WHAT NEEDS TO BE DONE: Only the lines containing the string "hsym" are needed; copy all of them from the listing.

DATA SUPPLIED:
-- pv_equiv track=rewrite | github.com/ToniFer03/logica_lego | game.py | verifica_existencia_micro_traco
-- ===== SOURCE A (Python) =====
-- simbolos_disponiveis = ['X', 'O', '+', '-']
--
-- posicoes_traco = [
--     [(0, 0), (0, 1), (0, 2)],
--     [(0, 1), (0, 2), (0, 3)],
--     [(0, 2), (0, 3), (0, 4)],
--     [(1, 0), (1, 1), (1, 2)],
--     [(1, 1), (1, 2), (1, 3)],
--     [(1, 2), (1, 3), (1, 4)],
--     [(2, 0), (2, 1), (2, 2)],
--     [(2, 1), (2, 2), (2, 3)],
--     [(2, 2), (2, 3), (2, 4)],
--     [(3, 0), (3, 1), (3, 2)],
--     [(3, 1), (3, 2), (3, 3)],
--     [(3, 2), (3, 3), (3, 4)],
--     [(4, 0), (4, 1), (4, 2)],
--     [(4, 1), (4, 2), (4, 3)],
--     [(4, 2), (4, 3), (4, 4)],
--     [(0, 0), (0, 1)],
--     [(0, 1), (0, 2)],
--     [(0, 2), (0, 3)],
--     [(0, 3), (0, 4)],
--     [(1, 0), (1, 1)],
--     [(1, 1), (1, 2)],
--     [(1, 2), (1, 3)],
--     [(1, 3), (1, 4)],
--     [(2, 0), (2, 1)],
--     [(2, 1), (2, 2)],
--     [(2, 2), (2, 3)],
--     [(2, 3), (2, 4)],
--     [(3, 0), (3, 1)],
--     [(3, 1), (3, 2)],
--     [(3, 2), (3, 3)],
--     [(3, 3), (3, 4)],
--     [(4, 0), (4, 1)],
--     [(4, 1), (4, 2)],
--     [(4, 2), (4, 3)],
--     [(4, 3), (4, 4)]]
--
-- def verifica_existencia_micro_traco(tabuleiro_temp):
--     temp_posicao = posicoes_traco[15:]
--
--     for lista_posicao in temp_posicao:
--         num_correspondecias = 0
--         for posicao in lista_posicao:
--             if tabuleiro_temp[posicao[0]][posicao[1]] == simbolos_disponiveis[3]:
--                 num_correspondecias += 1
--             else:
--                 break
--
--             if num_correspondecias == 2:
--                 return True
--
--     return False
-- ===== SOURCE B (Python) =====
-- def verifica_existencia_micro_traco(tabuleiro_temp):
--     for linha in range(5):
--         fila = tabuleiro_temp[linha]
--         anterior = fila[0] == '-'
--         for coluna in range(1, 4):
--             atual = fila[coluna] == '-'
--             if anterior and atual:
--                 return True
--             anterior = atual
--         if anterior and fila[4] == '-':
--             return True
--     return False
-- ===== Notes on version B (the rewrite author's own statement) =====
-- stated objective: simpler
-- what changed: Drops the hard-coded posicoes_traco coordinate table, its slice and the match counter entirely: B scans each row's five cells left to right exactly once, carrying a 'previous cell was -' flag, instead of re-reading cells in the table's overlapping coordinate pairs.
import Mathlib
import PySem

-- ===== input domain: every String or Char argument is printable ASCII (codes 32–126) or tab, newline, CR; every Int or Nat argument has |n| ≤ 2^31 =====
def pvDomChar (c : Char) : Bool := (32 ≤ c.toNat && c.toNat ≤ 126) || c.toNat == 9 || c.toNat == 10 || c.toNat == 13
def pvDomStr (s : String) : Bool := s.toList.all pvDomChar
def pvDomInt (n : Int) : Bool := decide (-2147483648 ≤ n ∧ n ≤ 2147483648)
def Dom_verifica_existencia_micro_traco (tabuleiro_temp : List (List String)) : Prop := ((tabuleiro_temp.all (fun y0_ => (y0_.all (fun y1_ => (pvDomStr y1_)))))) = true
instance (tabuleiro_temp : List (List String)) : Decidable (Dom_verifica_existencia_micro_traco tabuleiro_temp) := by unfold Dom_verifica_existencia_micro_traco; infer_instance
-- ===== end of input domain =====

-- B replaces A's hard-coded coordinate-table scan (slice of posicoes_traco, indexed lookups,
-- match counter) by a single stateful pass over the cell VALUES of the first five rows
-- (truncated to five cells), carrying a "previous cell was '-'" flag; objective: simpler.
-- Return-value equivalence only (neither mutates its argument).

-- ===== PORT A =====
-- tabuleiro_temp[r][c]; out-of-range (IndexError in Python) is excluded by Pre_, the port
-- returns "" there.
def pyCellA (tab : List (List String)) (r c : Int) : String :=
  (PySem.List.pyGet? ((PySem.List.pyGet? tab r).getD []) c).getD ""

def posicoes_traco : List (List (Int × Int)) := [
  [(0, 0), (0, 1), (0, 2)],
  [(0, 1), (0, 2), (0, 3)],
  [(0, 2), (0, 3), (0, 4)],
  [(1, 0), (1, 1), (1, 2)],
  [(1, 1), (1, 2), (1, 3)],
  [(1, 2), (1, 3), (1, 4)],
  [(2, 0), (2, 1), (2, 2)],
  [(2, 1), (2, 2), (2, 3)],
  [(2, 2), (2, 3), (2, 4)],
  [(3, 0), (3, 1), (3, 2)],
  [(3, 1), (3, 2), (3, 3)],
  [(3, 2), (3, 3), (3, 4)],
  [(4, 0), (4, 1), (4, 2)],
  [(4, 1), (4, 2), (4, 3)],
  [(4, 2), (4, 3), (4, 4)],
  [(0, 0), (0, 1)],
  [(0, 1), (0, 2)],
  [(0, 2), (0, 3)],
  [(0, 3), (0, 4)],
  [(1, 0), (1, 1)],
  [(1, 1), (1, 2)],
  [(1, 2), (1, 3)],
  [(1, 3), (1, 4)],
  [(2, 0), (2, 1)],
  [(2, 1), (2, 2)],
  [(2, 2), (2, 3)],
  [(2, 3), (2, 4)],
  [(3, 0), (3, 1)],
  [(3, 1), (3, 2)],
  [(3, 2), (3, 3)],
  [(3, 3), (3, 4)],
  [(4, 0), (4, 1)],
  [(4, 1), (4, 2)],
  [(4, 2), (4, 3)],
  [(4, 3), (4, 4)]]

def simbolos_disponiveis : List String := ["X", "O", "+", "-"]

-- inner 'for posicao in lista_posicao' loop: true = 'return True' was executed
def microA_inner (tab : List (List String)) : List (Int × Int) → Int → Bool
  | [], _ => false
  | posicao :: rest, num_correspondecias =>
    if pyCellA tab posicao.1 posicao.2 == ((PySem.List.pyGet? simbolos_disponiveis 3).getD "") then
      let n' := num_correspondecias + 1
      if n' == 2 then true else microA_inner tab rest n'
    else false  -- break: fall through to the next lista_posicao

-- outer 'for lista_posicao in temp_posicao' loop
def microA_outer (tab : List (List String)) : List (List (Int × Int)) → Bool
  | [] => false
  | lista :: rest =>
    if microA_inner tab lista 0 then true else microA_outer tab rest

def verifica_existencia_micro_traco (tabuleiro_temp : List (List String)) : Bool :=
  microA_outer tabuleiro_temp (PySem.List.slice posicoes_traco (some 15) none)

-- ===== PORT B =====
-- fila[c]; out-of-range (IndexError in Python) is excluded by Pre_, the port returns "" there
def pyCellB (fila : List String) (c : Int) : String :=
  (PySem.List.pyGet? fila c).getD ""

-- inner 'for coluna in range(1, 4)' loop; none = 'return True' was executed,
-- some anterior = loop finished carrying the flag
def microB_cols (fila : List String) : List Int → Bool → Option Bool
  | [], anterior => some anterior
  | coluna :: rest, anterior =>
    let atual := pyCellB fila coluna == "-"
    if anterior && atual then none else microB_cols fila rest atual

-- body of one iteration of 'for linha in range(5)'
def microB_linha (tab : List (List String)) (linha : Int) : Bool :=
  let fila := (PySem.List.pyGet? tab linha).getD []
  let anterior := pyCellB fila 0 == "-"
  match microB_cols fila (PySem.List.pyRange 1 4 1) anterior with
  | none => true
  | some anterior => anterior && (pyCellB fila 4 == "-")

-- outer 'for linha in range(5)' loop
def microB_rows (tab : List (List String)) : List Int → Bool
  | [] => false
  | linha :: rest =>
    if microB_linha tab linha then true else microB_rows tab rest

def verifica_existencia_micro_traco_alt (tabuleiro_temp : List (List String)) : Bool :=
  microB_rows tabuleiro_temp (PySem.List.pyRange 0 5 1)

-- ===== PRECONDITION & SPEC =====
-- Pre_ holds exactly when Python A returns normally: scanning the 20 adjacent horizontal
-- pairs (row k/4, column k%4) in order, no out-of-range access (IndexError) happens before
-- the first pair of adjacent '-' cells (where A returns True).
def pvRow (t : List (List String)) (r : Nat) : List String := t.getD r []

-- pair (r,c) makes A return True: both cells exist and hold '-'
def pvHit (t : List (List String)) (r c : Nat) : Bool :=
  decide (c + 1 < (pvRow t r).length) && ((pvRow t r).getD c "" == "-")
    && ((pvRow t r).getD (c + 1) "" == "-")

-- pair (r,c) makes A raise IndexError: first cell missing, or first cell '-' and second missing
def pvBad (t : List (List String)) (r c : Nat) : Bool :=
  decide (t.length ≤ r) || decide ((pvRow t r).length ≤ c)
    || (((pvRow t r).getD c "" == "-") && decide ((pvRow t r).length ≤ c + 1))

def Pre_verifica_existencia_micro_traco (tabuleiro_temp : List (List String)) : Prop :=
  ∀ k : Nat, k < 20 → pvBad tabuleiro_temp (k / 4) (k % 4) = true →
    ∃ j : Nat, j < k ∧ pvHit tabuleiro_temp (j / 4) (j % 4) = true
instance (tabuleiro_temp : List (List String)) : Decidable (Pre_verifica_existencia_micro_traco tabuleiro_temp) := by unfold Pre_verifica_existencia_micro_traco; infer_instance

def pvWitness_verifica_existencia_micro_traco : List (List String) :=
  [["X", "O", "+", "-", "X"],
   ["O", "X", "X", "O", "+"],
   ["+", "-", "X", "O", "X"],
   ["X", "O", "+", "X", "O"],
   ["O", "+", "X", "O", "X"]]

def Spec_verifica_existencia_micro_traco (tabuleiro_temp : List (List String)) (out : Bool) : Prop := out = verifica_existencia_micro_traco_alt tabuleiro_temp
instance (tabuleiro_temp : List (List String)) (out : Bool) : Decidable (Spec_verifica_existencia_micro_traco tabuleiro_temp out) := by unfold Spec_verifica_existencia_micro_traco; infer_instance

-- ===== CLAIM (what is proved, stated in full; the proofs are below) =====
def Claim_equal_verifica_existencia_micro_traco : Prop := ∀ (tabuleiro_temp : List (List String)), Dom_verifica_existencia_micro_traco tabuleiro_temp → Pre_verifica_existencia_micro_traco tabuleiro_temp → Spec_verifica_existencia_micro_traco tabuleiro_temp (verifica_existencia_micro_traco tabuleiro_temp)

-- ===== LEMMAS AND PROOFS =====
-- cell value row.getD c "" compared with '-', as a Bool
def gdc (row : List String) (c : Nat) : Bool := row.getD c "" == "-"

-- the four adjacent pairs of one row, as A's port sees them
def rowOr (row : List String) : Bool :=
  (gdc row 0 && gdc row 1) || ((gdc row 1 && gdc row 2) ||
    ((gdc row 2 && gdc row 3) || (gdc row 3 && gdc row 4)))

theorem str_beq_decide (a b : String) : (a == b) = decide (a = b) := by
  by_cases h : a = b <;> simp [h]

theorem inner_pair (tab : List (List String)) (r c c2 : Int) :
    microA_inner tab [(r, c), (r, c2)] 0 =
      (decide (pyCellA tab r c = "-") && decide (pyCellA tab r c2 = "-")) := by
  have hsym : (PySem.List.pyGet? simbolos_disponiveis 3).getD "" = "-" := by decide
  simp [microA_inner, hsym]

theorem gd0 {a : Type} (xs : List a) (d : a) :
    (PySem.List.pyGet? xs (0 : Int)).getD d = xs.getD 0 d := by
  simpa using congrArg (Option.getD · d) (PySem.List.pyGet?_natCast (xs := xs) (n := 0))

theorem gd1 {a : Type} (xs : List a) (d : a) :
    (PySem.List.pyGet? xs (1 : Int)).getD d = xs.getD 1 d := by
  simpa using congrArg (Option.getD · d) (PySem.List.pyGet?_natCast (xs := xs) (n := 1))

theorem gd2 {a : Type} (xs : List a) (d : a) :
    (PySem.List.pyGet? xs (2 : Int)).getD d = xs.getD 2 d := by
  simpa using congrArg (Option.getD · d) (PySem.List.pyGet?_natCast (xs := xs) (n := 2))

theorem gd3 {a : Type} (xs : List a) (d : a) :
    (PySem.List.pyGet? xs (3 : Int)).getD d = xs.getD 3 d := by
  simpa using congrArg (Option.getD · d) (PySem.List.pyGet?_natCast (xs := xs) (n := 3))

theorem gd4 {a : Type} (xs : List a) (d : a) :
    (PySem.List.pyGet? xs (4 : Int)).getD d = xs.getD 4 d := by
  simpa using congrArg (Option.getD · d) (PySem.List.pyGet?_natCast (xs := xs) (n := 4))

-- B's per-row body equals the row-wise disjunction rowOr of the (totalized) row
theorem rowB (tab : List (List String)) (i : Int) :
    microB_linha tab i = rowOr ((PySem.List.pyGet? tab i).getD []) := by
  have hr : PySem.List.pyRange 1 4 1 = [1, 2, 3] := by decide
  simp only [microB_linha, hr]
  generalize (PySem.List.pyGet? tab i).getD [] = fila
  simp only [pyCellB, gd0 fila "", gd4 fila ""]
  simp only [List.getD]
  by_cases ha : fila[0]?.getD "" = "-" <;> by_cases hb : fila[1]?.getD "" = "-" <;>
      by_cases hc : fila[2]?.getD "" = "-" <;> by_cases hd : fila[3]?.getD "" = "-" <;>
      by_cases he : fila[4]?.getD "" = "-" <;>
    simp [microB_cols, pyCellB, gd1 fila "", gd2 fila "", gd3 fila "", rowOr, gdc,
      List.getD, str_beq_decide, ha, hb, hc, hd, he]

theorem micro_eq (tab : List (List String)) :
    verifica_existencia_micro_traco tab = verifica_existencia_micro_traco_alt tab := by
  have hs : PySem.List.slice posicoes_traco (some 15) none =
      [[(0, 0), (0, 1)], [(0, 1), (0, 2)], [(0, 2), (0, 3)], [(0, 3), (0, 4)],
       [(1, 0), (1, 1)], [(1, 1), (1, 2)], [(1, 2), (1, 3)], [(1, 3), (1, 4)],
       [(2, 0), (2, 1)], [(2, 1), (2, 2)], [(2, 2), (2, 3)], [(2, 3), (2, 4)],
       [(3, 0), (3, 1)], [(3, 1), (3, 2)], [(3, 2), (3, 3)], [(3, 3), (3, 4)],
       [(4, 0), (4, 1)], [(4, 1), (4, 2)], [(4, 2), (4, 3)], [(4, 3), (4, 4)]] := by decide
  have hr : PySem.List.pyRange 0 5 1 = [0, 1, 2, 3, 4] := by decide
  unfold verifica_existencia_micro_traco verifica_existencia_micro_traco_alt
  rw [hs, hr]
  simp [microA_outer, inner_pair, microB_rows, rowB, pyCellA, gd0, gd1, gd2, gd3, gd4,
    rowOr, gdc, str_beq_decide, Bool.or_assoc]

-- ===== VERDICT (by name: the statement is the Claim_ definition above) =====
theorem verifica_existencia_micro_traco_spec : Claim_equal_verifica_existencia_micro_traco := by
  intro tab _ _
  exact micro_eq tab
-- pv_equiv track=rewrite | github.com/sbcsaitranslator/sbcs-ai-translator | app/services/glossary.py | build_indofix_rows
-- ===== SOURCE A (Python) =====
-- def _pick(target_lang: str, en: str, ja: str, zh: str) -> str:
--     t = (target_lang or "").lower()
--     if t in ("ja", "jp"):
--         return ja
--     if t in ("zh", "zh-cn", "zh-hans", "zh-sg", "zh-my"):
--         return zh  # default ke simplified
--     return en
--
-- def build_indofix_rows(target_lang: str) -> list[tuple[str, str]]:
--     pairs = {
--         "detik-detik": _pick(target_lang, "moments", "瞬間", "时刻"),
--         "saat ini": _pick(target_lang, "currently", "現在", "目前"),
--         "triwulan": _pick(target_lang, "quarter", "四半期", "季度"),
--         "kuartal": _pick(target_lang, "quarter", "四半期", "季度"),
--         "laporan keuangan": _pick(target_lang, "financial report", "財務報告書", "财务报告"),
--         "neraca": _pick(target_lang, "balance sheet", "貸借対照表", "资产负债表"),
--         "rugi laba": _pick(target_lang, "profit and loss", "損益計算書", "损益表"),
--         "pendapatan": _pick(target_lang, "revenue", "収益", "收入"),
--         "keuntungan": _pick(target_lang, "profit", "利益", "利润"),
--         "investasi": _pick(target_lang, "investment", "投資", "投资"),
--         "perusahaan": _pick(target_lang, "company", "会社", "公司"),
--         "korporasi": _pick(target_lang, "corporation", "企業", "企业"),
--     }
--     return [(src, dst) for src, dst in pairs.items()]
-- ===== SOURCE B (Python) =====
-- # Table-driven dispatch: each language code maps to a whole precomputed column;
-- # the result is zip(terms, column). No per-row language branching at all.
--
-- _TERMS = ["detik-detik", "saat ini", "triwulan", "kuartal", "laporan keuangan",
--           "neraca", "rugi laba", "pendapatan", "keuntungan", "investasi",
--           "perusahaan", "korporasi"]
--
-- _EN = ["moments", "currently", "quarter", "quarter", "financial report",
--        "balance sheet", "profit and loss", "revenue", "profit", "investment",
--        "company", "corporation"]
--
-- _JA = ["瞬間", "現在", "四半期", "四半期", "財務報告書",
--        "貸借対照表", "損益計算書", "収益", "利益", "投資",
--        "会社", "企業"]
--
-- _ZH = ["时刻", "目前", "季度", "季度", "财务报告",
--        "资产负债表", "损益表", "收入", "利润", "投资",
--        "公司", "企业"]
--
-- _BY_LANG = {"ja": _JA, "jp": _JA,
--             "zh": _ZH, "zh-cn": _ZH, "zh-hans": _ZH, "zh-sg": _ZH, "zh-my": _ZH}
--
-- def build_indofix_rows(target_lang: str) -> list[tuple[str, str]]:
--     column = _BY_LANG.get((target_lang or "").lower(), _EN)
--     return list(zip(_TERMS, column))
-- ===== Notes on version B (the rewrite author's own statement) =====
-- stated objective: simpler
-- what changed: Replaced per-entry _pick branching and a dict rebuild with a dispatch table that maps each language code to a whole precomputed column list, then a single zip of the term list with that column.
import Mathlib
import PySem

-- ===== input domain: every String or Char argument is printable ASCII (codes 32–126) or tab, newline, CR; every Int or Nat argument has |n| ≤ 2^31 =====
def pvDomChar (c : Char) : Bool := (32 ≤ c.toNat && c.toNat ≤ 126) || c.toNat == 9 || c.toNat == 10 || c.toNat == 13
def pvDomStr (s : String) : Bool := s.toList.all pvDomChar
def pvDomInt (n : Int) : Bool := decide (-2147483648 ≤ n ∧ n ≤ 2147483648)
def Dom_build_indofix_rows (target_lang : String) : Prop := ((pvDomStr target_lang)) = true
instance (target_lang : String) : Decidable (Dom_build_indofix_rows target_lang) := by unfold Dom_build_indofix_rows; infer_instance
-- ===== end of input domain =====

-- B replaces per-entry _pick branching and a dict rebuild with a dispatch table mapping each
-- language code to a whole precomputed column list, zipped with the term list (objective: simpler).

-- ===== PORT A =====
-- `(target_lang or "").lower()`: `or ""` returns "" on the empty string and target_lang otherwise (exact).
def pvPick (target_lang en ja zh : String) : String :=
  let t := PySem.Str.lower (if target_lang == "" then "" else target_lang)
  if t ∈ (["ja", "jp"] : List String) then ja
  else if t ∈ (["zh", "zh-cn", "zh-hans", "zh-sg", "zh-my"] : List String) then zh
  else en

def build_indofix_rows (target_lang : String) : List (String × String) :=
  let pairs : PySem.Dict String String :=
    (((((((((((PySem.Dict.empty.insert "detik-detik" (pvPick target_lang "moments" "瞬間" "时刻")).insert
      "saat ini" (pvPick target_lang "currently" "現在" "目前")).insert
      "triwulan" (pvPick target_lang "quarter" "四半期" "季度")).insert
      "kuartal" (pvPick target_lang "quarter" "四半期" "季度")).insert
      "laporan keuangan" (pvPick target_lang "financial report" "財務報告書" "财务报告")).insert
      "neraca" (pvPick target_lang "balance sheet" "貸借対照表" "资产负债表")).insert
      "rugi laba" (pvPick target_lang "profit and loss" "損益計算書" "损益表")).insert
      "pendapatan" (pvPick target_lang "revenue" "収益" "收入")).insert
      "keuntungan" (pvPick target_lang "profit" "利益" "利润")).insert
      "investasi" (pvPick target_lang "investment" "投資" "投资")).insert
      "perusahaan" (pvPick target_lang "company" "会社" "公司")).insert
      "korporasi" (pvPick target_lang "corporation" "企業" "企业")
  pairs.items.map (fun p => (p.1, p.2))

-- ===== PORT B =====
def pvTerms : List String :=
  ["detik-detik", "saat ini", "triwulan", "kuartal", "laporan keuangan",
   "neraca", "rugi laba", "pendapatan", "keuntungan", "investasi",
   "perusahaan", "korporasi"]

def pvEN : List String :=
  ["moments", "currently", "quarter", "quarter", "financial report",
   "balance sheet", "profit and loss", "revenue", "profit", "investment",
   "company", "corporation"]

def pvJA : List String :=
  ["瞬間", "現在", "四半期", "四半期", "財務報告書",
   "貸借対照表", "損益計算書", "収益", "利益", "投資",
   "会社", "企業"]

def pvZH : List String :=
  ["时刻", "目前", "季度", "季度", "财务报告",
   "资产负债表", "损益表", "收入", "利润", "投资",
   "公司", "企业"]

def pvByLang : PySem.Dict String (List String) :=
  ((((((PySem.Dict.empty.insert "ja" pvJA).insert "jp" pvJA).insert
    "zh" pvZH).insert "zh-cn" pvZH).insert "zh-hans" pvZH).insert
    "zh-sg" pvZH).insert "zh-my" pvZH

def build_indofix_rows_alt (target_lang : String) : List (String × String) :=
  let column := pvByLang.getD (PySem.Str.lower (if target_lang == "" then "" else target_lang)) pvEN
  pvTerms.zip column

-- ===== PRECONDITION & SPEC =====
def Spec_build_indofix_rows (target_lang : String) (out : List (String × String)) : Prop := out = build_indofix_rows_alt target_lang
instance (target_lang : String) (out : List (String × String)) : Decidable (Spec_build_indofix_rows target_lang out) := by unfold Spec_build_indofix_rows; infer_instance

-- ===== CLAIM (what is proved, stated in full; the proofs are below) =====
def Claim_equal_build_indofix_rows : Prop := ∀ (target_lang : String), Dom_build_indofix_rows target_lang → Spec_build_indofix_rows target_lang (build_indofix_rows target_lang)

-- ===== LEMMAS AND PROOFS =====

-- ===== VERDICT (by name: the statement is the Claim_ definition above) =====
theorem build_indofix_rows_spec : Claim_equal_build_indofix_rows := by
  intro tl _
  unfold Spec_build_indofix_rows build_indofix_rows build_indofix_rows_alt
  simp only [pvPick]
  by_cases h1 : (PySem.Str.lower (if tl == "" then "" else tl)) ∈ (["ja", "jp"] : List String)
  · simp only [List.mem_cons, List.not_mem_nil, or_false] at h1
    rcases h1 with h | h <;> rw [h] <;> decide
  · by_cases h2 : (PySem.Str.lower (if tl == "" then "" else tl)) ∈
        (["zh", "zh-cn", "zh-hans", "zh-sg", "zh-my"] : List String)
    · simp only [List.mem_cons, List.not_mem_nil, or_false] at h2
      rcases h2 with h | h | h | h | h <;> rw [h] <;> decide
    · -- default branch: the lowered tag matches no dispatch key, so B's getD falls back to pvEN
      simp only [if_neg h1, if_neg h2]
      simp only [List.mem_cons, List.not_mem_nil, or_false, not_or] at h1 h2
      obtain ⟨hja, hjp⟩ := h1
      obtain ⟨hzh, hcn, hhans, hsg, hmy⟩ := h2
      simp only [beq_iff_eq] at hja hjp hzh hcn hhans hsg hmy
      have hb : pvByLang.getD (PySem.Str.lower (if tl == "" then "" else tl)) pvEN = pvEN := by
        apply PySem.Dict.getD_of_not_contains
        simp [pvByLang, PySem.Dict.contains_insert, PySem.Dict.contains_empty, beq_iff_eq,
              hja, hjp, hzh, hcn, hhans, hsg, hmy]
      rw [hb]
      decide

EXERCISE ANSWER:
  have hsym : (PySem.List.pyGet? simbolos_disponiveis 3).getD "" = "-" := by decide
  simp [microA_inner, hsym]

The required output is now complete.